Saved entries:
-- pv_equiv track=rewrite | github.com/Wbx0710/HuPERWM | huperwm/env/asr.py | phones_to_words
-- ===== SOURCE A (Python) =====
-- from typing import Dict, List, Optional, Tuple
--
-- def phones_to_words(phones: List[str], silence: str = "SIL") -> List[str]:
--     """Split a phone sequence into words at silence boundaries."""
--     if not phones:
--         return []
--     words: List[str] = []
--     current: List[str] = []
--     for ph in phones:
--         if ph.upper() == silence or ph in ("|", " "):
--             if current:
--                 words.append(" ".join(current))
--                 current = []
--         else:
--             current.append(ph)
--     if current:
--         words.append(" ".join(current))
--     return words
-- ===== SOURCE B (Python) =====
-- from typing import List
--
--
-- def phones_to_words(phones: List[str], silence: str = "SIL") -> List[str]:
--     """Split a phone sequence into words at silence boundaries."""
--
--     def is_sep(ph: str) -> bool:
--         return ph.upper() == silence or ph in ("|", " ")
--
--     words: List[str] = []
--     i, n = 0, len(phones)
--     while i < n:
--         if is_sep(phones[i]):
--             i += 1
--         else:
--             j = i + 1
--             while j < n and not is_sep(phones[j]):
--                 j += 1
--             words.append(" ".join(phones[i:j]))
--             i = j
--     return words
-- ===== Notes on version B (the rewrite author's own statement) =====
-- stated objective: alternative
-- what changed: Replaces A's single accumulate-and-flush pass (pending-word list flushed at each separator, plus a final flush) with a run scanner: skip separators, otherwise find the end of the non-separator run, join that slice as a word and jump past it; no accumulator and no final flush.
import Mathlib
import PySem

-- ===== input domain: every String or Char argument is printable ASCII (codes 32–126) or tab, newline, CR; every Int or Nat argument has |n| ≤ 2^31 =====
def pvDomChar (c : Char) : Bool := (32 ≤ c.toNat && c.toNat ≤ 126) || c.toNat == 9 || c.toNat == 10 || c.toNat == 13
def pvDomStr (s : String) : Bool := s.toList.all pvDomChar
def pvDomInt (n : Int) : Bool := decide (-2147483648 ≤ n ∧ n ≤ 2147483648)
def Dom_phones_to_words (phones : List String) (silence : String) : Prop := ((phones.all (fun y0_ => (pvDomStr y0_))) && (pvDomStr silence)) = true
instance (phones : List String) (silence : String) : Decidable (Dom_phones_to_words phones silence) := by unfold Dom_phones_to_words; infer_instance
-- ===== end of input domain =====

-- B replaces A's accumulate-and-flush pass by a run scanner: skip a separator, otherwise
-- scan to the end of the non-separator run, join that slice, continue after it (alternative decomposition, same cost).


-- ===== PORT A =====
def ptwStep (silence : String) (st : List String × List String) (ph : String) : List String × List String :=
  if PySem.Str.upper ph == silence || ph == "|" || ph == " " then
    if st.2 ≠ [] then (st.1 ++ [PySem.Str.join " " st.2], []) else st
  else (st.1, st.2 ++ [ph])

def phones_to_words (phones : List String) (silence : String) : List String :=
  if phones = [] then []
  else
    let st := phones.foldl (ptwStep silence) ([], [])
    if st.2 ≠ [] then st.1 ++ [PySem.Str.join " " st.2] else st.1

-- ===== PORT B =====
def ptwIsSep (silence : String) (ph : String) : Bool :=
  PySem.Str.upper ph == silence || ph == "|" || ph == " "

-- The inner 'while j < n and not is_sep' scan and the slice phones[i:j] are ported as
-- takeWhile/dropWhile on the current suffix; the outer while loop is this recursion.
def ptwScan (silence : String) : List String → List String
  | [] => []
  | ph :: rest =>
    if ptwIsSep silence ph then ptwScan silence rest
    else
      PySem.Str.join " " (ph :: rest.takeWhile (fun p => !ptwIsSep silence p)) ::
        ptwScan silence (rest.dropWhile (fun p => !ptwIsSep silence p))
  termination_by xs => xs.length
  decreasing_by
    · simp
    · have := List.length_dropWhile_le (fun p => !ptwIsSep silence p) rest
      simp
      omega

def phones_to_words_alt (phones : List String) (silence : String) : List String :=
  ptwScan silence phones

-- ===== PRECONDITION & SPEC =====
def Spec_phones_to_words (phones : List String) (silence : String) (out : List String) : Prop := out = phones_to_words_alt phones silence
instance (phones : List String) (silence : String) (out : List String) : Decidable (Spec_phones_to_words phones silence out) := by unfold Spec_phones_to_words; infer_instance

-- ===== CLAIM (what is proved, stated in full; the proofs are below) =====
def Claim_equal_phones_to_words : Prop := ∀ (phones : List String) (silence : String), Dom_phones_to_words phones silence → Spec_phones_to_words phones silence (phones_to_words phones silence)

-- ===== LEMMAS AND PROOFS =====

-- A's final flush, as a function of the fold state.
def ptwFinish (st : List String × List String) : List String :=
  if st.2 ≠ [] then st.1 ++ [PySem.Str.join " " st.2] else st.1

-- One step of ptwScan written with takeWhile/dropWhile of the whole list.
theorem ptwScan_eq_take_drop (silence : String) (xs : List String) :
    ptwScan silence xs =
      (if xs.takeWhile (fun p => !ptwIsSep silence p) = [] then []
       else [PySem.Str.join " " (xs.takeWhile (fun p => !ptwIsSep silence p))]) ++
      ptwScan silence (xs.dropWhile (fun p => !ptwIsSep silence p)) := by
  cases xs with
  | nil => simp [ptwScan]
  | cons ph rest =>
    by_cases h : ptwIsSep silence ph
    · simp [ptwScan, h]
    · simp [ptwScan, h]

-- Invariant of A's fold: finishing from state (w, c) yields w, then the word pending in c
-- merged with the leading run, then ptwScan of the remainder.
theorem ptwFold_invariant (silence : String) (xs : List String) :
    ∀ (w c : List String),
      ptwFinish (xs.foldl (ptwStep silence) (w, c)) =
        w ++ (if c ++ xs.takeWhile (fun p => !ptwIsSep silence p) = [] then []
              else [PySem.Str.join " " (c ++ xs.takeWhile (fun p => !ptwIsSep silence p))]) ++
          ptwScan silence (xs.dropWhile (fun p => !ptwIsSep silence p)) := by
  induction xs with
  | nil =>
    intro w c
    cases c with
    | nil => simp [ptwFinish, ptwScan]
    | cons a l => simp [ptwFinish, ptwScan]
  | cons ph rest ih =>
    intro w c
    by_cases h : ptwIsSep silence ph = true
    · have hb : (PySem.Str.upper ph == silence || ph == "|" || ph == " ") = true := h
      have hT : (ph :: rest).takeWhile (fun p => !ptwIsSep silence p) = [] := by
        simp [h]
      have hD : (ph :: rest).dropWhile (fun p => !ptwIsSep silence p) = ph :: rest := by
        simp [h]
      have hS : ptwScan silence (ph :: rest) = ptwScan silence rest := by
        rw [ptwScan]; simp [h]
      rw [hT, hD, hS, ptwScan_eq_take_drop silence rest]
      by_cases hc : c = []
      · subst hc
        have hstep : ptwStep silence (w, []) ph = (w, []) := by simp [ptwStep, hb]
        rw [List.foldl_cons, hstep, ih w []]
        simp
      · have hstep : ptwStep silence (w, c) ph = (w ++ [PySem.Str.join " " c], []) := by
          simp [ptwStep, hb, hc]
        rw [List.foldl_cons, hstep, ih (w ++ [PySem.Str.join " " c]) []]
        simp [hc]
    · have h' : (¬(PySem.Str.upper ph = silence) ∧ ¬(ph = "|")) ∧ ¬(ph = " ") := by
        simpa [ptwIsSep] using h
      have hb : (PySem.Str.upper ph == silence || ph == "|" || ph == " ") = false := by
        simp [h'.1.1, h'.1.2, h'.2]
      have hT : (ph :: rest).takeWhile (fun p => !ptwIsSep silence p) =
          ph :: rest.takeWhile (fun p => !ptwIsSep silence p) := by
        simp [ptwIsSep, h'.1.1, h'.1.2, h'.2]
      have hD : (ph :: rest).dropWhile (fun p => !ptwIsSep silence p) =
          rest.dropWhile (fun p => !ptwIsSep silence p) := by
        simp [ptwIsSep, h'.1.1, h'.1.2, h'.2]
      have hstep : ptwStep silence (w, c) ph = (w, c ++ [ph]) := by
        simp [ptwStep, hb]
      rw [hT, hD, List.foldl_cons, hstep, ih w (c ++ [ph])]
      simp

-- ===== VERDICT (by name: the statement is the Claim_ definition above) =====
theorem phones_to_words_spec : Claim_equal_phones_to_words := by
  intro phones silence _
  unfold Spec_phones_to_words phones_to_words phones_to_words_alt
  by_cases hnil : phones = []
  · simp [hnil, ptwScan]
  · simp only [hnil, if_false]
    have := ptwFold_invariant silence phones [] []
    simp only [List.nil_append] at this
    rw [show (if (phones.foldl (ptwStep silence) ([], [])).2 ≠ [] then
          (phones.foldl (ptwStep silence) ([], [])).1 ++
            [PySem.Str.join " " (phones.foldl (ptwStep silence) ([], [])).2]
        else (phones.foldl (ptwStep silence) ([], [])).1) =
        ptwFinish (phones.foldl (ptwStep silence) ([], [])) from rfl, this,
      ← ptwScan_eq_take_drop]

[DIRECTIONS] Look above and repeat, character for character, the lines from the first one to the line with "-- stated objective: alternative", counting both.

[SOLUTION TO THIS PROBLEM]
-- pv_equiv track=rewrite | github.com/Wbx0710/HuPERWM | huperwm/env/asr.py | phones_to_words
-- ===== SOURCE A (Python) =====
-- from typing import Dict, List, Optional, Tuple
--
-- def phones_to_words(phones: List[str], silence: str = "SIL") -> List[str]:
--     """Split a phone sequence into words at silence boundaries."""
--     if not phones:
--         return []
--     words: List[str] = []
--     current: List[str] = []
--     for ph in phones:
--         if ph.upper() == silence or ph in ("|", " "):
--             if current:
--                 words.append(" ".join(current))
--                 current = []
--         else:
--             current.append(ph)
--     if current:
--         words.append(" ".join(current))
--     return words
-- ===== SOURCE B (Python) =====
-- from typing import List
--
--
-- def phones_to_words(phones: List[str], silence: str = "SIL") -> List[str]:
--     """Split a phone sequence into words at silence boundaries."""
--
--     def is_sep(ph: str) -> bool:
--         return ph.upper() == silence or ph in ("|", " ")
--
--     words: List[str] = []
--     i, n = 0, len(phones)
--     while i < n:
--         if is_sep(phones[i]):
--             i += 1
--         else:
--             j = i + 1
--             while j < n and not is_sep(phones[j]):
--                 j += 1
--             words.append(" ".join(phones[i:j]))
--             i = j
--     return words
-- ===== Notes on version B (the rewrite author's own statement) =====
-- stated objective: alternative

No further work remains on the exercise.